* WHAT IS REQUIRED: In the data below, the answer is the run of lines from the line containing "apply pv_sum_loop; rw [halen, hlcast]" through the line containing "exact pv_shift_loop x", both included; print it exactly and nothing else.

----

-- pv_equiv track=rewrite | github.com/kaluginpeter/Algorithms_and_structures_tasks | CodeWars/6kyu/Imperfect_Fibonacci_Rabbits.py | imperfect_fib_rabbits
-- ===== SOURCE A (Python) =====
-- def imperfect_fib_rabbits(n, b, l):
--     rabbits_by_age = [0] * (l)
--     rabbits_by_age[0] = 1
--
--     for month in range(n):
--         new_borns = 0
--
--         for age in range(1, l):
--             new_borns += rabbits_by_age[age] * b
--
--         for age in range(l - 1, 0, -1):
--             rabbits_by_age[age] = rabbits_by_age[age - 1]
--
--         rabbits_by_age[0] = new_borns
--     total_rabbits = sum(rabbits_by_age)
--     return total_rabbits
-- ===== SOURCE B (Python) =====
-- def imperfect_fib_rabbits(n, b, l):
--     # Newborn-history formulation: born[t] is the cohort born at time t (padded so
--     # every needed past index exists); only a running total is updated each month.
--     born = [0] * (l - 1) + [1]
--     total = 1
--     for month in range(n):
--         new_borns = b * (total - born[-1])
--         total += new_borns - born[-l]
--         born.append(new_borns)
--     return total
-- ===== Notes on version B (the rewrite author's own statement) =====
-- stated objective: faster
-- what changed: B replaces A's per-month O(l) work (re-summing all adult buckets and shifting the whole age list) by an append-only newborn-history list with a running total, doing O(1) arithmetic per month via total += new_borns - born[-l].
import Mathlib
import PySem

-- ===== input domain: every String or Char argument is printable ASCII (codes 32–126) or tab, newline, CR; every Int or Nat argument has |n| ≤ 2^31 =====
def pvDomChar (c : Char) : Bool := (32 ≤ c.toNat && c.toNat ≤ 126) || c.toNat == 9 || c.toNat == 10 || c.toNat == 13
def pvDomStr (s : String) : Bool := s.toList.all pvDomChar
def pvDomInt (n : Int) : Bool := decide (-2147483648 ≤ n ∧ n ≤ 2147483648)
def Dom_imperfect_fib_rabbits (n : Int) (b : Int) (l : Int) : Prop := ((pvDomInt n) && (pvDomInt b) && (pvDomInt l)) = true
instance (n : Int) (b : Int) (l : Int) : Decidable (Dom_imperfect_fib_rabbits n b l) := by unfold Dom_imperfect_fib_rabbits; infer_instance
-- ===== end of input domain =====

-- B replaces the aged-bucket list (resummed and shifted every month) by a newborn-history
-- list with a running total, updating O(1) per month instead of O(l).

-- ===== PORT A =====
def imperfect_fib_rabbits (n : Int) (b : Int) (l : Int) : Int :=
  -- rabbits_by_age = [0] * l; rabbits_by_age[0] = 1   (index 0 in range under Pre_: l ≥ 1)
  let rba := PySem.List.pySetD (List.replicate l.toNat 0) 0 1
  let final := (PySem.List.pyRange 0 n 1).foldl (fun rba _month =>
    -- new_borns = 0; for age in range(1, l): new_borns += rabbits_by_age[age] * b
    let new_borns := (PySem.List.pyRange 1 l 1).foldl
        (fun nb age => nb + (PySem.List.pyGetD rba age 0) * b) 0
    -- for age in range(l - 1, 0, -1): rabbits_by_age[age] = rabbits_by_age[age - 1]
    let rba := (PySem.List.pyRange (l - 1) 0 (-1)).foldl
        (fun r age => PySem.List.pySetD r age (PySem.List.pyGetD r (age - 1) 0)) rba
    -- rabbits_by_age[0] = new_borns
    PySem.List.pySetD rba 0 new_borns) rba
  final.sum

-- ===== PORT B =====
def imperfect_fib_rabbits_alt (n : Int) (b : Int) (l : Int) : Int :=
  -- born = [0] * (l - 1) + [1]; total = 1
  let born := List.replicate (l - 1).toNat 0 ++ [1]
  let st := (PySem.List.pyRange 0 n 1).foldl (fun (st : List Int × Int) _month =>
    -- new_borns = b * (total - born[-1]); total += new_borns - born[-l]; born.append(new_borns)
    -- (indices -1 and -l are in range under Pre_: l ≥ 1 and len(born) ≥ l)
    let nb := b * (st.2 - PySem.List.pyGetD st.1 (-1) 0)
    (st.1 ++ [nb], st.2 + (nb - PySem.List.pyGetD st.1 (-l) 0))) (born, 1)
  st.2

-- ===== PRECONDITION & SPEC =====
-- Pre_ excludes l ≤ 0, on which A raises IndexError (rabbits_by_age[0] on an empty list).
def Pre_imperfect_fib_rabbits (n : Int) (b : Int) (l : Int) : Prop := 1 ≤ l
instance (n : Int) (b : Int) (l : Int) : Decidable (Pre_imperfect_fib_rabbits n b l) := by unfold Pre_imperfect_fib_rabbits; infer_instance
def pvWitness_imperfect_fib_rabbits : Int × Int × Int := (6, 2, 3)

def Spec_imperfect_fib_rabbits (n : Int) (b : Int) (l : Int) (out : Int) : Prop := out = imperfect_fib_rabbits_alt n b l
instance (n : Int) (b : Int) (l : Int) (out : Int) : Decidable (Spec_imperfect_fib_rabbits n b l out) := by unfold Spec_imperfect_fib_rabbits; infer_instance

-- ===== CLAIM (what is proved, stated in full; the proofs are below) =====
def Claim_equal_imperfect_fib_rabbits : Prop := ∀ (n : Int) (b : Int) (l : Int), Dom_imperfect_fib_rabbits n b l → Pre_imperfect_fib_rabbits n b l → Spec_imperfect_fib_rabbits n b l (imperfect_fib_rabbits n b l)

-- ===== LEMMAS AND PROOFS =====

lemma pv_foldl_mul_sum (b : Int) (xs : List Int) : ∀ c : Int,
    xs.foldl (fun acc x => acc + x * b) c = c + b * xs.sum := by
  induction xs with
  | nil => intro c; simp
  | cons x t ih => intro c; simp [List.foldl_cons, ih]; ring

lemma pv_sum_loop (b : Int) (a : List Int) (l : Int) (hl : (a.length : Int) = l) :
    (PySem.List.pyRange 1 l 1).foldl (fun nb age => nb + (PySem.List.pyGetD a age 0) * b) 0
      = b * (a.drop 1).sum := by
  subst hl
  rw [PySem.List.foldl_pyRange_pyGetD' a 0 (fun acc x => acc + x * b) 0 (by norm_num)]
  simp [pv_foldl_mul_sum]

lemma pv_shift_elem (m : Nat) : ∀ (a : List Int), m < a.length → ∀ (j : Nat),
    ((PySem.List.pyRange (m : Int) 0 (-1)).foldl
      (fun r age => PySem.List.pySetD r age (PySem.List.pyGetD r (age - 1) 0)) a)[j]?
      = if 1 ≤ j ∧ j ≤ m then a[j-1]? else a[j]? := by
  induction m with
  | zero =>
    intro a hm j
    rw [PySem.List.pyRange_neg_one_eq_nil (by norm_num)]
    simp only [List.foldl_nil]
    rw [if_neg (by omega)]
  | succ m ih =>
    intro a hm j
    have hc : (0:Int) < ((m+1:Nat) : Int) := by positivity
    rw [PySem.List.pyRange_neg_one_cons hc, List.foldl_cons]
    have hmi : ((m+1:Nat):Int) - 1 = ((m:Nat):Int) := by push_cast; ring
    have hset : PySem.List.pySetD a (((m+1:Nat)):Int) (PySem.List.pyGetD a ((m:Nat):Int) 0)
        = a.set (m+1) (a[m]'(by omega)) := by
      rw [PySem.List.pyGetD_natCast, PySem.List.pySetD_natCast]
      congr 1
      exact List.getD_eq_getElem a 0 (by omega)
    rw [hmi, hset, ih _ (by simp; omega) j]
    by_cases h1 : 1 ≤ j ∧ j ≤ m
    · rw [if_pos h1, if_pos (by omega : 1 ≤ j ∧ j ≤ m + 1)]
      rw [List.getElem?_set]
      rw [if_neg (by omega : ¬ (m+1 = j - 1))]
    · by_cases h2 : j = m + 1
      · subst h2
        rw [if_neg h1, if_pos (by omega : 1 ≤ m+1 ∧ m+1 ≤ m + 1)]
        rw [List.getElem?_set]
        simp [hm]
      · rw [if_neg h1, if_neg (by omega : ¬ (1 ≤ j ∧ j ≤ m + 1))]
        rw [List.getElem?_set]
        rw [if_neg (by omega : ¬ (m+1 = j))]

lemma pv_shift_loop (x : Int) (t : List Int) (l : Int) (hl : (((x :: t).length : Nat) : Int) = l) :
    (PySem.List.pyRange (l - 1) 0 (-1)).foldl
      (fun r age => PySem.List.pySetD r age (PySem.List.pyGetD r (age - 1) 0)) (x :: t)
      = x :: (x :: t).dropLast := by
  have hl1 : l - 1 = ((t.length : Nat) : Int) := by simp only [List.length_cons] at hl; omega
  rw [hl1]
  apply List.ext_getElem?
  intro j
  rw [pv_shift_elem t.length (x :: t) (by simp) j]
  by_cases h1 : 1 ≤ j ∧ j ≤ t.length
  · rw [if_pos h1]
    rcases h1 with ⟨ha, hb⟩
    rw [show j = (j-1)+1 from by omega, List.getElem?_cons_succ]
    rw [List.getElem?_dropLast]
    rw [if_pos (by simp; omega)]
    congr 1
  · rw [if_neg h1]
    by_cases h0 : j = 0
    · subst h0; simp
    · have : t.length < j := by omega
      rw [List.getElem?_eq_none (by simp; omega), List.getElem?_eq_none (by simp [List.length_dropLast]; omega)]

def pvInv (l : Int) (a : List Int) (born : List Int) (total : Int) : Prop :=
  l.toNat ≤ born.length ∧ a = (born.drop (born.length - l.toNat)).reverse ∧ total = a.sum

lemma pv_suffix_getLast? (born : List Int) (k : Nat) (hk : k < born.length) :
    born.getLast? = (born.drop k).getLast? := by
  conv_lhs => rw [← List.take_append_drop k born]
  rw [List.getLast?_append]
  cases hx : (born.drop k).getLast? with
  | none =>
    have := List.getLast?_eq_none_iff.mp hx
    have : (born.drop k).length = 0 := by rw [this]; rfl
    simp [List.length_drop] at this; omega
  | some v => rfl

lemma pv_step (l : Int) (hl : 1 ≤ l) (b : Int) (a born : List Int) (total : Int)
    (h : pvInv l a born total) :
    pvInv l
      (PySem.List.pySetD
        ((PySem.List.pyRange (l - 1) 0 (-1)).foldl
          (fun r age => PySem.List.pySetD r age (PySem.List.pyGetD r (age - 1) 0)) a)
        0
        ((PySem.List.pyRange 1 l 1).foldl
          (fun nb age => nb + (PySem.List.pyGetD a age 0) * b) 0))
      (born ++ [b * (total - PySem.List.pyGetD born (-1) 0)])
      (total + (b * (total - PySem.List.pyGetD born (-1) 0) - PySem.List.pyGetD born (-l) 0)) := by
  obtain ⟨h1, h2, h3⟩ := h
  have hlT : 1 ≤ l.toNat := by omega
  have hlcast : ((l.toNat : Nat) : Int) = l := Int.toNat_of_nonneg (by omega)
  have hblen : 1 ≤ born.length := by omega
  have hbne : born ≠ [] := by intro hnil; rw [hnil] at hblen; simp at hblen
  have hdlen : (born.drop (born.length - l.toNat)).length = l.toNat := by
    simp [List.length_drop]; omega
  have halen : a.length = l.toNat := by rw [h2]; simp [hdlen]
  have hane : a ≠ [] := by intro hnil; rw [hnil] at halen; simp at halen; omega
  -- born[-1] = head of a
  have hrev : born.drop (born.length - l.toNat) = a.reverse := by rw [h2, List.reverse_reverse]
  have hlast : PySem.List.pyGetD born (-1) 0 = a.head hane := by
    rw [PySem.List.pyGetD_neg_one born 0 hbne]
    have h5 : born.getLast? = a.head? := by
      rw [pv_suffix_getLast? born (born.length - l.toNat) (by omega), hrev]
      simp
    rw [List.getLast?_eq_some_getLast hbne, List.head?_eq_some_head hane] at h5
    exact Option.some.inj h5
  -- born[-l] = last of a
  have hold : PySem.List.pyGetD born (-l) 0 = a.getLast hane := by
    rw [show (-l) = -((l.toNat : Nat) : Int) from by omega]
    rw [PySem.List.pyGetD_neg_natCast born l.toNat 0 (by omega) (by omega)]
    have h6 : born[born.length - l.toNat]? = a.getLast? := by
      rw [← List.head?_drop, hrev]
      simp
    rw [List.getElem?_eq_getElem (by omega), List.getLast?_eq_some_getLast hane] at h6
    exact Option.some.inj h6
  -- newborns
  have hnb : (PySem.List.pyRange 1 l 1).foldl
      (fun nb age => nb + (PySem.List.pyGetD a age 0) * b) 0 = b * (a.drop 1).sum := by
    apply pv_sum_loop; rw [halen, hlcast]
  -- a as cons
  obtain ⟨x, t, hxt⟩ := List.exists_cons_of_ne_nil hane
  have hhead : a.head hane = x := by subst hxt; rfl
  -- the shift loop
  have hshift : (PySem.List.pyRange (l - 1) 0 (-1)).foldl
      (fun r age => PySem.List.pySetD r age (PySem.List.pyGetD r (age - 1) 0)) a
      = x :: a.dropLast := by
    rw [hxt]
    exact pv_shift_loop x t l (by rw [← hxt, halen, hlcast])
  have hset0 : ∀ (ys : List Int) (v : Int), PySem.List.pySetD ys (0 : Int) v = ys.set 0 v := by
    intro ys v
    rw [show (0:Int) = ((0:Nat):Int) from rfl, PySem.List.pySetD_natCast]
  -- sums
  have hsum_split : a.sum = a.dropLast.sum + a.getLast hane := by
    conv_lhs => rw [← List.dropLast_append_getLast hane]
    simp
  have hdrop1 : (a.drop 1).sum = a.sum - x := by subst hxt; simp
  have htail : a.tail.sum = a.sum - x := by subst hxt; simp
  refine ⟨by simp; omega, ?_, ?_⟩
  · -- list component
    rw [hshift, hset0, hnb, hlast, hhead]
    have hd : (born ++ [b * (total - x)]).drop ((born ++ [b * (total - x)]).length - l.toNat)
        = (a.reverse.tail) ++ [b * (total - x)] := by
      simp only [List.length_append, List.length_cons, List.length_nil]
      rw [List.drop_append_of_le_length (by simp; omega)]
      rw [show born.length + 1 - l.toNat = (born.length - l.toNat) + 1 from by omega]
      rw [← List.drop_drop, hrev, List.drop_one]
    rw [hd]
    rw [List.reverse_append, List.tail_reverse]
    simp [h3]
    exact Or.inl htail
  · -- sum component
    rw [hshift, hset0, hnb, hlast, hhead, hold]
    have : (x :: a.dropLast).set 0 (b * (a.drop 1).sum) = b * (a.drop 1).sum :: a.dropLast := rfl
    rw [this]
    simp [h3, htail, List.sum_cons]
    linarith [hsum_split]

lemma pv_loop (l : Int) (hl : 1 ≤ l) (b : Int) (ms : List Int) :
    ∀ (a born : List Int) (total : Int), pvInv l a born total →
    pvInv l
      (ms.foldl (fun rba _month =>
        let new_borns := (PySem.List.pyRange 1 l 1).foldl
            (fun nb age => nb + (PySem.List.pyGetD rba age 0) * b) 0
        let rba := (PySem.List.pyRange (l - 1) 0 (-1)).foldl
            (fun r age => PySem.List.pySetD r age (PySem.List.pyGetD r (age - 1) 0)) rba
        PySem.List.pySetD rba 0 new_borns) a)
      (ms.foldl (fun (st : List Int × Int) _month =>
        let nb := b * (st.2 - PySem.List.pyGetD st.1 (-1) 0)
        (st.1 ++ [nb], st.2 + (nb - PySem.List.pyGetD st.1 (-l) 0))) (born, total)).1
      (ms.foldl (fun (st : List Int × Int) _month =>
        let nb := b * (st.2 - PySem.List.pyGetD st.1 (-1) 0)
        (st.1 ++ [nb], st.2 + (nb - PySem.List.pyGetD st.1 (-l) 0))) (born, total)).2 := by
  induction ms with
  | nil => intro a born total h; exact h
  | cons m ms ih =>
    intro a born total h
    simp only [List.foldl_cons]
    exact ih _ _ _ (pv_step l hl b a born total h)

lemma pv_init (l : Int) (hl : 1 ≤ l) :
    pvInv l (PySem.List.pySetD (List.replicate l.toNat 0) 0 1)
      (List.replicate (l - 1).toNat 0 ++ [1]) 1 := by
  have hlT : 1 ≤ l.toNat := by omega
  have hk : (l - 1).toNat = l.toNat - 1 := by omega
  have hrep : List.replicate l.toNat (0 : Int) = 0 :: List.replicate (l.toNat - 1) 0 := by
    rw [show l.toNat = (l.toNat - 1) + 1 from by omega]
    rfl
  have ha : PySem.List.pySetD (List.replicate l.toNat (0:Int)) 0 1
      = 1 :: List.replicate (l.toNat - 1) 0 := by
    rw [show (0:Int) = ((0:Nat):Int) from rfl, PySem.List.pySetD_natCast]
    push_cast
    rw [hrep]
    rfl
  have hlen : (List.replicate (l - 1).toNat (0:Int) ++ [1]).length = l.toNat := by
    simp [hk]; omega
  refine ⟨by omega, ?_, ?_⟩
  · rw [ha, hlen]
    rw [Nat.sub_self, List.drop_zero, List.reverse_append, List.reverse_replicate, hk]
    rfl
  · rw [ha]
    simp

-- ===== VERDICT (by name: the statement is the Claim_ definition above) =====
theorem imperfect_fib_rabbits_spec : Claim_equal_imperfect_fib_rabbits := by
  intro n b l _hdom hpre
  unfold Spec_imperfect_fib_rabbits imperfect_fib_rabbits imperfect_fib_rabbits_alt
  have hl : 1 ≤ l := hpre
  obtain ⟨-, -, h3⟩ := pv_loop l hl b (PySem.List.pyRange 0 n 1)
    (PySem.List.pySetD (List.replicate l.toNat 0) 0 1)
    (List.replicate (l - 1).toNat 0 ++ [1]) 1 (pv_init l hl)
  exact h3.symm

----

* RESULT:
    apply pv_sum_loop; rw [halen, hlcast]
  -- a as cons
  obtain ⟨x, t, hxt⟩ := List.exists_cons_of_ne_nil hane
  have hhead : a.head hane = x := by subst hxt; rfl
  -- the shift loop
  have hshift : (PySem.List.pyRange (l - 1) 0 (-1)).foldl
      (fun r age => PySem.List.pySetD r age (PySem.List.pyGetD r (age - 1) 0)) a
      = x :: a.dropLast := by
    rw [hxt]
    exact pv_shift_loop x t l (by rw [← hxt, halen, hlcast])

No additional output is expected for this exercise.